In specific ways, a dominant dog could lick or accept this gesture. To express acceptance, the dominant dog will lick the subordinate dog. The dog will snarl if he or she wishes to reject the licks.
The dog’s licking habit is the polar opposite. The offering pup or dog demonstrates a submissive approach by kissing another dog’s mouth. This signifies that the giving dog is not looking for a battle and is merely there to provide peace.

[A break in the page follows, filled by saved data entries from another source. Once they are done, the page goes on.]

-- pv_equiv track=rewrite | github.com/Shorefeesh/VRTrainer | logic/trainer/proximity.py | _normalise_text
-- ===== SOURCE A (Python) =====
-- from typing import Iterable, List, Optional
--
-- def _normalise_text(text: str) -> str:
--     if not text:
--         return ""
--
--     chars: List[str] = []
--     for ch in text.lower():
--         if ch.isalnum():
--             chars.append(ch)
--         elif ch.isspace():
--             chars.append(" ")
--         else:
--             chars.append(" ")
--
--     return " ".join("".join(chars).split())
-- ===== SOURCE B (Python) =====
-- def _normalise_text(text: str) -> str:
--     if not text:
--         return ""
--
--     words = []
--     buf = []
--     for ch in text.lower():
--         if ch.isalnum():
--             buf.append(ch)
--         elif buf:
--             words.append("".join(buf))
--             buf = []
--     if buf:
--         words.append("".join(buf))
--     return " ".join(words)
-- ===== Notes on version B (the rewrite author's own statement) =====
-- stated objective: simpler
-- what changed: B builds the words directly in one pass with a current-word buffer flushed on non-alphanumeric characters, instead of mapping every character to itself-or-space, joining to a string and re-splitting it.
import Mathlib
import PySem

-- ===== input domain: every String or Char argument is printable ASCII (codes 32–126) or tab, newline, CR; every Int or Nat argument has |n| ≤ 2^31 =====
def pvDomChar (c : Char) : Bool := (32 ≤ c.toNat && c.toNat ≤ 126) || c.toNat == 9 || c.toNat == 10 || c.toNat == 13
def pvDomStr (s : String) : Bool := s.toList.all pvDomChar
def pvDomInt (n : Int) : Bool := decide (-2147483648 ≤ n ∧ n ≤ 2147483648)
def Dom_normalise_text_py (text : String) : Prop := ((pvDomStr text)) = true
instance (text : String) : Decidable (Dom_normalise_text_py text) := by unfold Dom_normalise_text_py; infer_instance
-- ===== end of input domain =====

-- B replaces A's map-to-spaces-then-split pipeline by a single pass that accumulates each
-- word in a buffer and flushes it on non-alphanumeric characters (objective: simpler).

-- ===== PORT A =====
-- chars is Python's list of 1-char strings; "".join(chars) is exactly this List Char.
def normalise_text_py (text : String) : String :=
  if text.toList = [] then ""
  else
    let chars : List Char :=
      (PySem.Chars.lower text.toList).foldl
        (fun acc ch =>
          if PySem.Chars.isalnum ch then acc ++ [ch]
          else if PySem.Chars.isspace ch then acc ++ [' ']
          else acc ++ [' ']) []
    String.mk (PySem.Chars.join [' '] (PySem.Chars.split₀ chars))

-- ===== PORT B =====
-- the for-loop of Source B over (words, buf)
def pvAltLoop : List Char → List (List Char) → List Char → List (List Char) × List Char
  | [], words, buf => (words, buf)
  | c :: cs, words, buf =>
    if PySem.Chars.isalnum c then pvAltLoop cs words (buf ++ [c])
    else if !buf.isEmpty then pvAltLoop cs (words ++ [buf]) []
    else pvAltLoop cs words buf

def normalise_text_py_alt (text : String) : String :=
  if text.toList = [] then ""
  else
    let r := pvAltLoop (PySem.Chars.lower text.toList) [] []
    let words := if !r.2.isEmpty then r.1 ++ [r.2] else r.1
    String.mk (PySem.Chars.join [' '] words)

-- ===== PRECONDITION & SPEC =====
def Spec_normalise_text_py (text : String) (out : String) : Prop := out = normalise_text_py_alt text
instance (text : String) (out : String) : Decidable (Spec_normalise_text_py text out) := by unfold Spec_normalise_text_py; infer_instance

-- ===== CLAIM (what is proved, stated in full; the proofs are below) =====
def Claim_equal_normalise_text_py : Prop := ∀ (text : String), Dom_normalise_text_py text → Spec_normalise_text_py text (normalise_text_py text)

-- ===== LEMMAS AND PROOFS =====

-- an alphanumeric character is never whitespace
theorem pv_alnum_not_space (c : Char) (h : PySem.Chars.isalnum c = true) :
    PySem.Chars.isspace c = false := by
  simp only [PySem.Chars.isalnum, PySem.Chars.isalpha, PySem.Chars.isdigit, PySem.Chars.isupper,
    PySem.Chars.islower, Bool.or_eq_true, Bool.and_eq_true, decide_eq_true_eq, Char.le_def,
    UInt32.le_iff_toNat_le] at h
  simp only [PySem.Chars.isspace, Char.toNat]
  simp only [Bool.or_eq_false_iff, decide_eq_false_iff_not, Bool.and_eq_false_iff]
  have h1 : 'A'.val.toNat = 65 := rfl
  have h2 : 'Z'.val.toNat = 90 := rfl
  have h3 : 'a'.val.toNat = 97 := rfl
  have h4 : 'z'.val.toNat = 122 := rfl
  have h5 : '0'.val.toNat = 48 := rfl
  have h6 : '9'.val.toNat = 57 := rfl
  omega

-- A's character substitution as a function
def pvSub (c : Char) : Char := if PySem.Chars.isalnum c then c else ' '

-- A's foldl builds exactly the map of pvSub
theorem pv_fold_eq_map (cs : List Char) (acc : List Char) :
    cs.foldl
      (fun acc ch =>
        if PySem.Chars.isalnum ch then acc ++ [ch]
        else if PySem.Chars.isspace ch then acc ++ [' ']
        else acc ++ [' ']) acc = acc ++ cs.map pvSub := by
  have hf : (fun (a : List Char) ch =>
      if PySem.Chars.isalnum ch then a ++ [ch]
      else if PySem.Chars.isspace ch then a ++ [' ']
      else a ++ [' ']) = (fun (a : List Char) ch => a ++ [pvSub ch]) := by
    funext a ch
    by_cases h : PySem.Chars.isalnum ch = true
    · simp [h, pvSub]
    · by_cases hs : PySem.Chars.isspace ch = true <;> simp [h, hs, pvSub]
  rw [hf]
  induction cs generalizing acc with
  | nil => simp
  | cons c cs ih => simp [ih]

-- the invariant tying split₀'s scan of the substituted string to B's word loop
theorem pv_go_eq_loop (cs : List Char) (ws : List (List Char)) (buf : List Char) :
    PySem.Chars.split₀.go (cs.map pvSub) buf.reverse ws.reverse =
      (if !(pvAltLoop cs ws buf).2.isEmpty
       then (pvAltLoop cs ws buf).1 ++ [(pvAltLoop cs ws buf).2]
       else (pvAltLoop cs ws buf).1) := by
  induction cs generalizing ws buf with
  | nil =>
    simp only [List.map_nil, PySem.Chars.split₀.go, pvAltLoop]
    cases buf with
    | nil => simp
    | cons b bs => simp
  | cons c cs ih =>
    simp only [List.map_cons, pvAltLoop]
    by_cases h : PySem.Chars.isalnum c = true
    · have hns := pv_alnum_not_space c h
      have hsub : pvSub c = c := by simp [pvSub, h]
      rw [hsub]
      simp only [PySem.Chars.split₀.go, hns, Bool.false_eq_true, if_false, h, if_true]
      have hrev : c :: buf.reverse = (buf ++ [c]).reverse := by simp
      rw [hrev, ih]
    · have hsub : pvSub c = ' ' := by simp [pvSub, h]
      have hsp : PySem.Chars.isspace ' ' = true := by decide
      rw [hsub]
      simp only [PySem.Chars.split₀.go, hsp, if_true, h, Bool.false_eq_true, if_false]
      cases buf with
      | nil =>
        simp only [List.reverse_nil, List.isEmpty_nil, if_true, Bool.not_false]
        have := ih ws []
        simpa using this
      | cons b bs =>
        have hne : ((b :: bs).reverse).isEmpty = false := by simp
        rw [hne]
        simp only [Bool.false_eq_true, if_false, List.isEmpty_cons, Bool.not_false, if_true]
        have hrev : (b :: bs).reverse.reverse :: ws.reverse = (ws ++ [b :: bs]).reverse := by simp
        rw [hrev]
        have := ih (ws ++ [b :: bs]) []
        simpa using this

-- ===== VERDICT (by name: the statement is the Claim_ definition above) =====
theorem normalise_text_py_spec : Claim_equal_normalise_text_py := by
  intro text _
  unfold Spec_normalise_text_py normalise_text_py normalise_text_py_alt
  by_cases h : text.toList = []
  · simp [h]
  · simp only [h, if_false]
    rw [pv_fold_eq_map]
    simp only [List.nil_append]
    have := pv_go_eq_loop (PySem.Chars.lower text.toList) [] []
    simp only [List.reverse_nil] at this
    rw [PySem.Chars.split₀, this]
-- pv_equiv track=rewrite | github.com/pypi-data/pypi-mirror-373 | packages/foldeverything/foldeverything-0.0.0-py3-none-any.whl/foldeverything/data/select/protein_new.py | next_label
-- ===== SOURCE A (Python) =====
-- def next_label(label):
--     """Generate the next lexicographical string in a base-26 system."""
--     if not label:
--         return "A"
--
--     label = list(label)  # Convert string to list of characters
--     i = len(label) - 1
--
--     while i >= 0:
--         if label[i] != "Z":  # Increment current character
--             label[i] = chr(ord(label[i]) + 1)
--             return "".join(label)
--         label[i] = "A"  # Reset to 'A' if it was 'Z'
--         i -= 1
--
--     return "A" + "".join(label)  # Prepend 'A' if all were 'Z'
-- ===== SOURCE B (Python) =====
-- def next_label(label):
--     """Generate the next lexicographical string in a base-26 system."""
--     stripped = label.rstrip('Z')
--     if not stripped:
--         return "A" * (len(label) + 1)
--     return stripped[:-1] + chr(ord(stripped[-1]) + 1) + "A" * (len(label) - len(stripped))
-- ===== Notes on version B (the rewrite author's own statement) =====
-- stated objective: simpler
-- what changed: Replaces the explicit right-to-left carry loop (mutating a char list) with one C-level rstrip of the trailing run of the carry letter, a single bump of the last remaining character, and string concatenation.
import Mathlib
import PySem

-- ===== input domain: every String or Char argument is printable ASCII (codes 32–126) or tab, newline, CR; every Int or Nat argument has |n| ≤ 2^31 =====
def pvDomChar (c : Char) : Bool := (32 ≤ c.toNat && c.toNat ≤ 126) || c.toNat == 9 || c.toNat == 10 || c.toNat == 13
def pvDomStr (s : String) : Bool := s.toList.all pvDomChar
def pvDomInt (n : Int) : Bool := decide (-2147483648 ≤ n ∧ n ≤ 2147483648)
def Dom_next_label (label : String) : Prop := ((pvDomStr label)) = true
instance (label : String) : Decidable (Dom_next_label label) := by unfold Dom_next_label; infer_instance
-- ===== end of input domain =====

-- B replaces A's right-to-left carry loop with rstrip('Z') + one character bump (simpler decomposition, same cost).


-- ===== PORT A =====
-- A's while-loop, scanning from index len-1 downwards: modelled as structural
-- recursion over the REVERSED character list; some r = loop returned "".join,
-- none = the loop fell off the left end (all chars were 'Z', each reset to 'A').
def pvBumpRev : List Char → Option (List Char)
  | [] => none
  | c :: rest =>
    if c ≠ 'Z' then some (Char.ofNat (c.toNat + 1) :: rest)   -- label[i] = chr(ord(label[i]) + 1); return
    else (pvBumpRev rest).map (fun r => 'A' :: r)             -- label[i] = 'A'; i -= 1

def next_label (label : String) : String :=
  if label.toList = [] then "A"
  else
    match pvBumpRev label.toList.reverse with
    | some r => String.ofList r.reverse
    | none => String.ofList ('A' :: List.replicate label.toList.length 'A')  -- "A" + "".join(label), all reset to 'A'

-- ===== PORT B =====
def next_label_alt (label : String) : String :=
  let l := label.toList
  -- label.rstrip('Z'): exact hand port of rstrip with the single char 'Z'
  let stripped := (l.reverse.dropWhile (· == 'Z')).reverse
  if stripped = [] then String.ofList (List.replicate (l.length + 1) 'A')
  else String.ofList (stripped.dropLast ++ [Char.ofNat (stripped.getLast!.toNat + 1)]
        ++ List.replicate (l.length - stripped.length) 'A')

-- ===== PRECONDITION & SPEC =====
def Spec_next_label (label : String) (out : String) : Prop := out = next_label_alt label
instance (label : String) (out : String) : Decidable (Spec_next_label label out) := by unfold Spec_next_label; infer_instance

-- ===== CLAIM (what is proved, stated in full; the proofs are below) =====
def Claim_equal_next_label : Prop := ∀ (label : String), Dom_next_label label → Spec_next_label label (next_label label)

-- ===== LEMMAS AND PROOFS =====

-- A's result, as a list, as a function of the reversed input list
def pvFromA (r : List Char) : List Char :=
  match pvBumpRev r with
  | some out => out.reverse
  | none => 'A' :: List.replicate r.length 'A'

-- B's result, as a list, as a function of the reversed input list
def pvFromB (r : List Char) : List Char :=
  let d := r.dropWhile (· == 'Z')
  if d = [] then List.replicate (r.length + 1) 'A'
  else d.reverse.dropLast ++ [Char.ofNat (d.reverse.getLast!.toNat + 1)]
        ++ List.replicate (r.length - d.length) 'A'

lemma pvFromA_Z (rest : List Char) : pvFromA ('Z' :: rest) = pvFromA rest ++ ['A'] := by
  cases h : pvBumpRev rest with
  | none => simp [pvFromA, pvBumpRev, h, List.replicate_succ']
  | some out => simp [pvFromA, pvBumpRev, h]

lemma pvFromB_Z (rest : List Char) : pvFromB ('Z' :: rest) = pvFromB rest ++ ['A'] := by
  have hle := List.length_dropWhile_le (p := (· == 'Z')) (l := rest)
  cases h : rest.dropWhile (· == 'Z') with
  | nil => simp [pvFromB, List.dropWhile, h, List.replicate_succ']
  | cons x xs =>
    rw [h] at hle; simp only [List.length_cons] at hle
    have h1 : rest.length - xs.length = rest.length - (xs.length + 1) + 1 := by omega
    simp [pvFromB, List.dropWhile, h, h1, List.replicate_succ']

lemma pvFromA_eq_pvFromB (r : List Char) : pvFromA r = pvFromB r := by
  induction r with
  | nil => simp [pvFromA, pvFromB, pvBumpRev]
  | cons c rest ih =>
    by_cases hc : c = 'Z'
    · subst hc; rw [pvFromA_Z, pvFromB_Z, ih]
    · have hc' : (c == 'Z') = false := by simp [hc]
      simp [pvFromA, pvFromB, pvBumpRev, hc, hc', List.dropWhile]

lemma next_label_eq_fromA (label : String) :
    next_label label = String.ofList (pvFromA label.toList.reverse) := by
  unfold next_label pvFromA
  rcases hl : label.toList with _ | ⟨c, cs⟩
  · simp [pvBumpRev]
  · cases h : pvBumpRev ((c :: cs).reverse) <;> simp

lemma next_label_alt_eq_fromB (label : String) :
    next_label_alt label = String.ofList (pvFromB label.toList.reverse) := by
  unfold next_label_alt pvFromB
  by_cases h : label.toList.reverse.dropWhile (· == 'Z') = [] <;>
    simp [h]

-- ===== VERDICT (by name: the statement is the Claim_ definition above) =====
theorem next_label_spec : Claim_equal_next_label := by
  intro label _
  unfold Spec_next_label
  rw [next_label_eq_fromA, next_label_alt_eq_fromB, pvFromA_eq_pvFromB]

Dogs form relationships in this manner. A submissive dog will avoid eye contact, have flattened ears, rollover, reveal its belly, lick another dog’s muzzle, and wag its tail low in the company of other dogs.
When a dog licks the mouth of an alpha male, the dominant will lick the subordinate dog to accept the peace offer. Moisture from licking another dog might cause illness. This habit is especially pronounced in breeds with folded ears, where moisture accumulates.
A dog may lick excessively due to underlying medical disorders such as obsessive-compulsive disorder. In this situation, arrange an appointment with your veterinarian.
Should I Allow my Dog to Lick The Ears of my Other Dog?
If the dog being licked does not already have an ear infection, he may get one. The saliva from the other dog’s mouth, according to Dr. Pike, might result in a constantly moist ear, which is “a good habitat for yeast and germs to develop.” This can result in “otitis externa,” an infection of the external ear.
It is natural and typical for one of your dogs to lick the other’s eyes. It is related to an appeasing behavior and calming signal and is not usually troublesome.
However, if the dog being licked does not appear to appreciate the gesture or if licking becomes compulsive, you must interfere. Allowing negative encounters to continue can build animosity and further escalation between the dogs in the future. The most incredible method to have a happy, well-balanced multi-dog family is to address undesired habits as soon as they occur.
FAQ: Why Do Dogs Lick Each Other’s Eyes?
Why do Dogs Lick Each Other’s Ears And Eyes?
Two dogs kiss each other’s ears. Dogs will lick each other as a show of affection while living in packs, whether in the wild or at home with other pets. Dogs occasionally lick one another as a greeting or sign of submission to a more dominant canine.
Why Does my Dog Lick His or Her Paws?
There are a variety of reasons why your dog licks their paws. Licking can occur due to trauma, the environment, or allergies. When something as basic as dirt annoys your dog, they usually lick their feet.
The most prevalent reason for paw licking is allergies. Their skin becomes sensitive, especially between the toes, resulting in continuous licking. Licking their paws can also be caused by stress and boredom.